Question

The given statement is $S = 4rR\cos (\dfrac {A}{2})\cos (\dfrac {B}{2})\cos (\dfrac {C}{2})$. Find out by solving the equation whether it is true or false.
(A) True
(B) False

Answer 1

Hint: We are given a statement and we have to find whether the statement is true or false. The statement given shows that the semi-perimeter of the triangle is equal to the product of 4 circum-radius and in-radius and $\cos (\dfrac {A}{2})$, $\cos (\dfrac {B}{2})$ and $\cos (\dfrac {C}{2})$. In this first we will write down the values of in-radius, circum-radius in the form of formula and

Formula used: * \[R = \dfrac{{abc}}{{4\Delta }}\]
* \[r = \dfrac{\Delta }{S}\]
* \[\cos \left( {\dfrac {A}{2}} \right) = \sqrt {\dfrac{{S(S - a)}}{{bc}}} \];\[\cos \left( {\dfrac {B}{2}} \right) = \sqrt {\dfrac{{S(S - b)}}{{ac}}} \];\[\cos \left( {\dfrac {C}{2}} \right) = \sqrt {\dfrac{{S(S - c)}}{{ab}}} \]
Here S is the semi perimeter; \[\Delta \] is the area of triangle; a, b, c are sides of triangle; \[\cos \left( {\dfrac {A}{2}} \right);\cos \left( {\dfrac {B}{2}} \right);\cos \left( {\dfrac {C}{2}} \right)\] are the angles. On solving the equations we will get the value and then we will decide whether the statement is true or false.

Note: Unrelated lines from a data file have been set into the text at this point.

-- loop invariant for A: the fold adds to each bucket the count of ages in its band
theorem pv_inv (l : List (List (String × Int))) :
    ∀ (c0 c1 c2 c3 c4 c5 c6 c7 : Int),
    (l.foldl (fun b fa =>
      let age := (fa.lookup "age_days").getD 0
      if age ≤ 7 then PySem.Dict.modify b "0-7 days (hot)" 0 (· + 1)
      else if age ≤ 30 then PySem.Dict.modify b "8-30 days (warm)" 0 (· + 1)
      else if age ≤ 90 then PySem.Dict.modify b "31-90 days" 0 (· + 1)
      else if age ≤ 180 then PySem.Dict.modify b "91-180 days" 0 (· + 1)
      else if age ≤ 365 then PySem.Dict.modify b "181-365 days (cold)" 0 (· + 1)
      else if age ≤ 730 then PySem.Dict.modify b "1-2 years" 0 (· + 1)
      else if age ≤ 1095 then PySem.Dict.modify b "2-3 years" 0 (· + 1)
      else PySem.Dict.modify b "3+ years (ancient)" 0 (· + 1))
      (pvDictOf c0 c1 c2 c3 c4 c5 c6 c7)) =
    pvDictOf
      (c0 + ((l.map (fun fa => (fa.lookup "age_days").getD 0)).countP (fun a => decide (a ≤ 7)) : Int))
      (c1 + ((l.map (fun fa => (fa.lookup "age_days").getD 0)).countP (fun a => decide (¬(a ≤ 7) ∧ a ≤ 30)) : Int))
      (c2 + ((l.map (fun fa => (fa.lookup "age_days").getD 0)).countP (fun a => decide (¬(a ≤ 30) ∧ a ≤ 90)) : Int))
      (c3 + ((l.map (fun fa => (fa.lookup "age_days").getD 0)).countP (fun a => decide (¬(a ≤ 90) ∧ a ≤ 180)) : Int))
      (c4 + ((l.map (fun fa => (fa.lookup "age_days").getD 0)).countP (fun a => decide (¬(a ≤ 180) ∧ a ≤ 365)) : Int))
      (c5 + ((l.map (fun fa => (fa.lookup "age_days").getD 0)).countP (fun a => decide (¬(a ≤ 365) ∧ a ≤ 730)) : Int))
      (c6 + ((l.map (fun fa => (fa.lookup "age_days").getD 0)).countP (fun a => decide (¬(a ≤ 730) ∧ a ≤ 1095)) : Int))
      (c7 + ((l.map (fun fa => (fa.lookup "age_days").getD 0)).countP (fun a => decide (¬(a ≤ 1095))) : Int)) := by
  induction l with
  | nil => intro c0 c1 c2 c3 c4 c5 c6 c7; simp
  | cons fa rest ih =>
    intro c0 c1 c2 c3 c4 c5 c6 c7
    simp only [List.foldl_cons, List.map_cons]
    split_ifs with h1 h2 h3 h4 h5 h6 h7 <;>
      first
      | rw [pv_mod0] | rw [pv_mod1] | rw [pv_mod2] | rw [pv_mod3]
      | rw [pv_mod4] | rw [pv_mod5] | rw [pv_mod6] | rw [pv_mod7]
    all_goals rw [ih, pv_dictOf_eq]
    all_goals refine ⟨?_, ?_, ?_, ?_, ?_, ?_, ?_, ?_⟩
    all_goals simp only [List.countP_cons]
    all_goals (simp [h1, *] <;> omega)
-- pv_equiv track=rewrite | github.com/dunkmann00/Monopoly-Probabilities | app/utils.py | calculate_all_turns
-- ===== SOURCE A (Python) =====
-- def calculate_all_turns(total_turns, cpu_count):
--     turns = []
--     turns_remaining = total_turns
--     turns_per_game = max(1000000, total_turns//cpu_count)
--
--     while len(turns) < cpu_count and turns_remaining > 0:
--         game_turns = min(turns_per_game, turns_remaining)
--         turns.append(game_turns)
--         turns_remaining-=game_turns
--
--     for i in range(len(turns)):
--         if turns_remaining == 0:
--             break
--         turns[i]+=1
--         turns_remaining-=1
--     return turns
-- ===== SOURCE B (Python) =====
-- def calculate_all_turns(total_turns, cpu_count):
--     turns_per_game = max(1000000, total_turns // cpu_count)
--     if total_turns <= 0 or cpu_count <= 0:
--         return []
--     q, r = divmod(total_turns, turns_per_game)
--     if q < cpu_count:
--         return [turns_per_game] * q + ([r] if r > 0 else [])
--     extra = total_turns - cpu_count * turns_per_game
--     return [turns_per_game + 1] * extra + [turns_per_game] * (cpu_count - extra)
-- ===== Notes on version B (the rewrite author's own statement) =====
-- stated objective: simpler
-- what changed: Replaced the while-accumulation loop and the +1-distribution for-loop by a closed form: divmod(total_turns, turns_per_game) decides whether the work fits in fewer than cpu_count chunks (full chunks plus an optional remainder chunk) or exactly cpu_count chunks with the remainder distributed as +1 on a prefix, all built with list-replication.
import Mathlib
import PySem

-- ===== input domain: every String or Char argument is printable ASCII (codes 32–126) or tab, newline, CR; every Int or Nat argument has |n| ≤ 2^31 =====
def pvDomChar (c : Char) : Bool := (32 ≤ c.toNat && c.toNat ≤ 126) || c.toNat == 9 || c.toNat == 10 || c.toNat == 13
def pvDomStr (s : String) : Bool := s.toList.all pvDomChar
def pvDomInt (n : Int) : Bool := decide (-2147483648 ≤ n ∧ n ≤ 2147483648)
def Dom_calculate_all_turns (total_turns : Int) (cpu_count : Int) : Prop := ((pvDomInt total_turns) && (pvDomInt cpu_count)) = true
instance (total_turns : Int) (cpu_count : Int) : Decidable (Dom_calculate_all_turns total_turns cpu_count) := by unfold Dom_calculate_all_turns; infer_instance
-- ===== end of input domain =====

-- B replaces A's two accumulation loops by a divmod-based closed form (simpler; same cost to build the list).

-- `turns_per_game = max(1000000, total_turns//cpu_count)` — the identical first line of both Pythons
def pvTurnsPerGame (total_turns : Int) (cpu_count : Int) : Int :=
  max 1000000 (PySem.Int.floordiv total_turns cpu_count)

-- ===== PORT A =====
-- the `while len(turns) < cpu_count and turns_remaining > 0:` loop
def pvLoopA (cpu_count tpg : Int) (turns : List Int) (rem : Int) : List Int × Int :=
  if (turns.length : Int) < cpu_count ∧ 0 < rem then
    pvLoopA cpu_count tpg (turns ++ [min tpg rem]) (rem - min tpg rem)
  else (turns, rem)
termination_by (cpu_count - turns.length).toNat
decreasing_by simp; omega

-- the `for i in range(len(turns)): if turns_remaining == 0: break; turns[i]+=1; …` loop
def pvLoopB : List Int → Int → List Int
  | [], _ => []
  | t :: ts, rem => if rem = 0 then t :: ts else (t + 1) :: pvLoopB ts (rem - 1)

def calculate_all_turns (total_turns : Int) (cpu_count : Int) : List Int :=
  pvLoopB (pvLoopA cpu_count (pvTurnsPerGame total_turns cpu_count) [] total_turns).1
          (pvLoopA cpu_count (pvTurnsPerGame total_turns cpu_count) [] total_turns).2

-- ===== PORT B =====
def calculate_all_turns_alt (total_turns : Int) (cpu_count : Int) : List Int :=
  if total_turns ≤ 0 ∨ cpu_count ≤ 0 then []
  else if PySem.Int.floordiv total_turns (pvTurnsPerGame total_turns cpu_count) < cpu_count then
    List.replicate (PySem.Int.floordiv total_turns (pvTurnsPerGame total_turns cpu_count)).toNat
        (pvTurnsPerGame total_turns cpu_count) ++
      (if 0 < PySem.Int.mod total_turns (pvTurnsPerGame total_turns cpu_count) then
        [PySem.Int.mod total_turns (pvTurnsPerGame total_turns cpu_count)] else [])
  else
    List.replicate (total_turns - cpu_count * pvTurnsPerGame total_turns cpu_count).toNat
        (pvTurnsPerGame total_turns cpu_count + 1) ++
      List.replicate (cpu_count - (total_turns - cpu_count * pvTurnsPerGame total_turns cpu_count)).toNat
        (pvTurnsPerGame total_turns cpu_count)

-- ===== PRECONDITION & SPEC =====
-- Pre_ excludes only cpu_count = 0, where Python A raises ZeroDivisionError (B raises there too).
def Pre_calculate_all_turns (total_turns : Int) (cpu_count : Int) : Prop := cpu_count ≠ 0
instance (total_turns : Int) (cpu_count : Int) : Decidable (Pre_calculate_all_turns total_turns cpu_count) := by unfold Pre_calculate_all_turns; infer_instance
def pvWitness_calculate_all_turns : Int × Int := (5000000, 3)

def Spec_calculate_all_turns (total_turns : Int) (cpu_count : Int) (out : List Int) : Prop := out = calculate_all_turns_alt total_turns cpu_count
instance (total_turns : Int) (cpu_count : Int) (out : List Int) : Decidable (Spec_calculate_all_turns total_turns cpu_count out) := by unfold Spec_calculate_all_turns; infer_instance

-- ===== CLAIM (what is proved, stated in full; the proofs are below) =====
def Claim_equal_calculate_all_turns : Prop := ∀ (total_turns : Int) (cpu_count : Int), Dom_calculate_all_turns total_turns cpu_count → Pre_calculate_all_turns total_turns cpu_count → Spec_calculate_all_turns total_turns cpu_count (calculate_all_turns total_turns cpu_count)

-- ===== LEMMAS AND PROOFS =====

-- pvLoopB does nothing when the remainder is 0
theorem pvLoopB_zero (ts : List Int) : pvLoopB ts 0 = ts := by
  cases ts <;> simp [pvLoopB]

-- pvLoopB on a replicated list with 0 ≤ r ≤ n: a +1 prefix of length r
theorem pvLoopB_replicate (n : Nat) (x r : Int) (h0 : 0 ≤ r) (h1 : r ≤ (n : Int)) :
    pvLoopB (List.replicate n x) r =
      List.replicate r.toNat (x + 1) ++ List.replicate (n - r.toNat) x := by
  induction n generalizing r with
  | zero =>
    have : r = 0 := by omega
    simp [this, pvLoopB]
  | succ m ih =>
    by_cases hr : r = 0
    · simp [hr, pvLoopB_zero]
    · rw [List.replicate_succ, pvLoopB, if_neg hr, ih (r - 1) (by omega) (by omega)]
      have hrt : r.toNat = (r - 1).toNat + 1 := by omega
      rw [hrt, List.replicate_succ]
      simp

-- Under-capacity regime: rem = q·tpg + r fits in the free slots ⇒ the while loop packs
-- q full chunks plus a final chunk r (if positive), leaving remainder 0
theorem pvLoopA_under (tpg : Int) (htpg : 0 < tpg) (cpu : Int) :
    ∀ (q : Nat) (r : Int) (turns : List Int), 0 ≤ r → r < tpg →
      (q : Int) * tpg + r ≤ (cpu - turns.length) * tpg →
      pvLoopA cpu tpg turns ((q : Int) * tpg + r) =
        (turns ++ List.replicate q tpg ++ (if 0 < r then [r] else []), 0) := by
  intro q
  induction q with
  | zero =>
    intro r turns hr0 hr1 hcap
    simp only [Nat.cast_zero, zero_mul, zero_add] at hcap ⊢
    by_cases hr : 0 < r
    · have hlen : (turns.length : Int) < cpu := by nlinarith
      rw [pvLoopA, if_pos ⟨hlen, hr⟩]
      have hmin : min tpg r = r := by omega
      rw [hmin]
      have hstop : pvLoopA cpu tpg (turns ++ [r]) (r - r) = (turns ++ [r], r - r) := by
        rw [pvLoopA]; simp
      rw [hstop, if_pos hr]
      simp
    · have hr' : r = 0 := by omega
      subst hr'
      rw [pvLoopA]
      simp
  | succ m ih =>
    intro r turns hr0 hr1 hcap
    have hm0 : (0 : Int) ≤ (m : Int) := by positivity
    have hrem : 0 < ((m + 1 : Nat) : Int) * tpg + r := by push_cast; nlinarith
    have hlen : (turns.length : Int) < cpu := by
      by_contra hc
      push_neg at hc
      have : (cpu - (turns.length : Int)) * tpg ≤ 0 := by nlinarith
      push_cast at hcap
      nlinarith
    rw [pvLoopA, if_pos ⟨hlen, hrem⟩]
    have hle : tpg ≤ ((m + 1 : Nat) : Int) * tpg + r := by push_cast; nlinarith
    have hmin : min tpg (((m + 1 : Nat) : Int) * tpg + r) = tpg := by omega
    rw [hmin]
    have harg : ((m + 1 : Nat) : Int) * tpg + r - tpg = (m : Int) * tpg + r := by push_cast; ring
    rw [harg, ih r (turns ++ [tpg]) hr0 hr1 (by push_cast at hcap; simp; nlinarith)]
    rw [List.replicate_succ]
    simp

-- At-capacity regime: rem ≥ free-slots × tpg ⇒ every chunk is exactly tpg until the cap
theorem pvLoopA_cap (tpg : Int) (htpg : 0 < tpg) (cpu : Int) :
    ∀ (n : Nat) (turns : List Int) (rem : Int),
      (cpu - turns.length) = (n : Int) →
      (n : Int) * tpg ≤ rem →
      pvLoopA cpu tpg turns rem = (turns ++ List.replicate n tpg, rem - (n : Int) * tpg) := by
  intro n
  induction n with
  | zero =>
    intro turns rem hfree _
    rw [pvLoopA, if_neg (by push_neg; intro h; omega)]
    simp
  | succ m ih =>
    intro turns rem hfree hge
    have hm0 : (0 : Int) ≤ (m : Int) := by positivity
    have hlen : (turns.length : Int) < cpu := by omega
    have hle : tpg ≤ rem := by push_cast at hge; nlinarith
    rw [pvLoopA, if_pos ⟨hlen, by omega⟩]
    have hmin : min tpg rem = tpg := by omega
    rw [hmin, ih (turns ++ [tpg]) (rem - tpg) (by simp; push_cast at hfree; omega)
          (by push_cast at hge; nlinarith)]
    rw [List.replicate_succ, List.append_assoc]
    simp
    ring

-- ===== VERDICT (by name: the statement is the Claim_ definition above) =====
theorem calculate_all_turns_spec : Claim_equal_calculate_all_turns := by
  intro total cpu _ hpre
  unfold Spec_calculate_all_turns calculate_all_turns calculate_all_turns_alt
  obtain ⟨tpg, htpg_eq⟩ : ∃ t, t = pvTurnsPerGame total cpu := ⟨_, rfl⟩
  rw [← htpg_eq]
  have htpg : 0 < tpg := by
    have h6 : (1000000 : Int) ≤ tpg := by rw [htpg_eq]; exact le_max_left _ _
    omega
  by_cases htriv : total ≤ 0 ∨ cpu ≤ 0
  · rw [if_pos htriv]
    have hstop : pvLoopA cpu tpg [] total = ([], total) := by
      rw [pvLoopA, if_neg (by push_neg; intro h; simp at h; omega)]
    rw [hstop]
    simp [pvLoopB]
  · rw [if_neg htriv]
    push_neg at htriv
    obtain ⟨htot', hcpu'⟩ := htriv
    have htot : 0 < total := by omega
    have hcpu : 0 < cpu := by omega
    obtain ⟨q, hq_def⟩ : ∃ x, x = PySem.Int.floordiv total tpg := ⟨_, rfl⟩
    obtain ⟨r, hr_def⟩ : ∃ x, x = PySem.Int.mod total tpg := ⟨_, rfl⟩
    rw [← hq_def, ← hr_def]
    have hqr : q * tpg + r = total := by
      rw [hq_def, hr_def]; exact PySem.Int.floordiv_mul_add_mod total tpg
    have hr0 : 0 ≤ r := by rw [hr_def]; exact PySem.Int.mod_nonneg total htpg
    have hr1 : r < tpg := by rw [hr_def]; exact PySem.Int.mod_lt total htpg
    have hq0 : 0 ≤ q := by
      by_contra h
      push_neg at h
      nlinarith
    by_cases hcase : q < cpu
    · rw [if_pos hcase]
      have hqnat : ((q.toNat : Nat) : Int) = q := by omega
      have harg : total = ((q.toNat : Nat) : Int) * tpg + r := by rw [hqnat]; omega
      rw [harg, pvLoopA_under tpg htpg cpu q.toNat r []
            hr0 hr1 (by simp only [List.length_nil, Nat.cast_zero, sub_zero]; rw [hqnat]; nlinarith)]
      simp [pvLoopB_zero]
    · rw [if_neg hcase]
      push_neg at hcase
      have hge : cpu * tpg ≤ total := by nlinarith
      have hcn : ((cpu.toNat : Nat) : Int) = cpu := by omega
      have hfree : cpu - ((([] : List Int).length : Nat) : Int) = ((cpu.toNat : Nat) : Int) := by
        simp only [List.length_nil, Nat.cast_zero, sub_zero]
        omega
      have hge' : ((cpu.toNat : Nat) : Int) * tpg ≤ total := by rw [hcn]; exact hge
      rw [pvLoopA_cap tpg htpg cpu cpu.toNat [] total hfree hge', hcn]
      -- extra = total - cpu·tpg is < cpu: with d = total//cpu, m = total%cpu, d ≤ tpg and m < cpu
      have hd : PySem.Int.floordiv total cpu * cpu + PySem.Int.mod total cpu = total :=
        PySem.Int.floordiv_mul_add_mod total cpu
      have hm0 : 0 ≤ PySem.Int.mod total cpu := PySem.Int.mod_nonneg total hcpu
      have hm1 : PySem.Int.mod total cpu < cpu := PySem.Int.mod_lt total hcpu
      have hdle : PySem.Int.floordiv total cpu ≤ tpg := by
        rw [htpg_eq]; exact le_max_right _ _
      have hextra_lt : total - cpu * tpg < cpu := by nlinarith
      have hextra_ge : 0 ≤ total - cpu * tpg := by omega
      rw [List.nil_append,
        pvLoopB_replicate cpu.toNat tpg (total - cpu * tpg) hextra_ge (by omega)]
      have hcnt : cpu.toNat - (total - cpu * tpg).toNat = (cpu - (total - cpu * tpg)).toNat := by
        omega
      rw [hcnt]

Complete step-by-step solution:
Step1: We are given $S = 4\operatorname{R} r\cos (\dfrac {A}{2})\cos (\dfrac {B}{2})\cos (\dfrac {C}{2})$. Here $R$ is circum-radius, $r$ is in-radius, $S$ is semi perimeter. By taking the R.H.S and substituting the values in the expression of $R$, $r$ etc. as \[R = \dfrac{{abc}}{{4\Delta }}\];\[r = \dfrac{\Delta }{S}\];\[\cos \left( {\dfrac {A}{2}} \right) = \sqrt {\dfrac{{S(S - a)}}{{bc}}} \];\[\cos \left( {\dfrac {B}{2}} \right) = \sqrt {\dfrac{{S(S - b)}}{{ac}}} \];\[\cos \left( {\dfrac {C}{2}} \right) = \sqrt {\dfrac{{S(S - c)}}{{ab}}} \]
Step2: On substituting the values we get
R.H.S:
$ \Rightarrow 4\left( {\dfrac{{abc}}{{4\Delta }}} \right)\left( {\dfrac{\Delta }{S}} \right)\sqrt {\dfrac{{S\left( {S - a} \right)}}{{bc}}} \sqrt {\dfrac{{S(S - b)}}{{ac}}} \sqrt {\dfrac{{S\left( {S - c} \right)}}{{ab}}} $
On multiplying the values in the square root we get:
$ \Rightarrow \dfrac{{abc}}{S}\sqrt {\dfrac{{{S^3}\left( {S - a} \right)\left( {S - b} \right)\left( {S - c} \right)}}{{{a^2}{b^2}{c^2}}}} $
Splitting ${S^3}$ into ${S^2} \times S$ and taking the square root of ${S^3}$ and ${a^2}{b^2}{c^2}$
$ \Rightarrow \dfrac{{abc}}{S} \times \dfrac{S}{{abc}}\sqrt {S\left( {S - a} \right)\left( {S - b} \right)\left( {S - c} \right)} $
$ \Rightarrow \sqrt {S\left( {S - a} \right)\left( {S - b} \right)\left( {S - c} \right)} $
This expression is equal to the $\Delta $ i.e. area of the triangle. But in the statement it is equal to the semi perimeter. Hence the given statement is false.

Option (B) is the correct answer.

Note: In such types of questions no numerical calculations are required. It only requires the proper application of formula in such a question. Before solving such questions first revise all the formulas related to this topic it makes the solving easier. In doing the calculation while proving a formula be cautious as this type of calculation is quite tough as it involves square roots. Always remember that there is a difference between a semi-perimeter and area of a triangle. Semi-perimeter is the half the sum of all sides of a triangle while the area we calculate by heron’s formula using a semi-perimeter in it. So don’t get confused and solve it accordingly.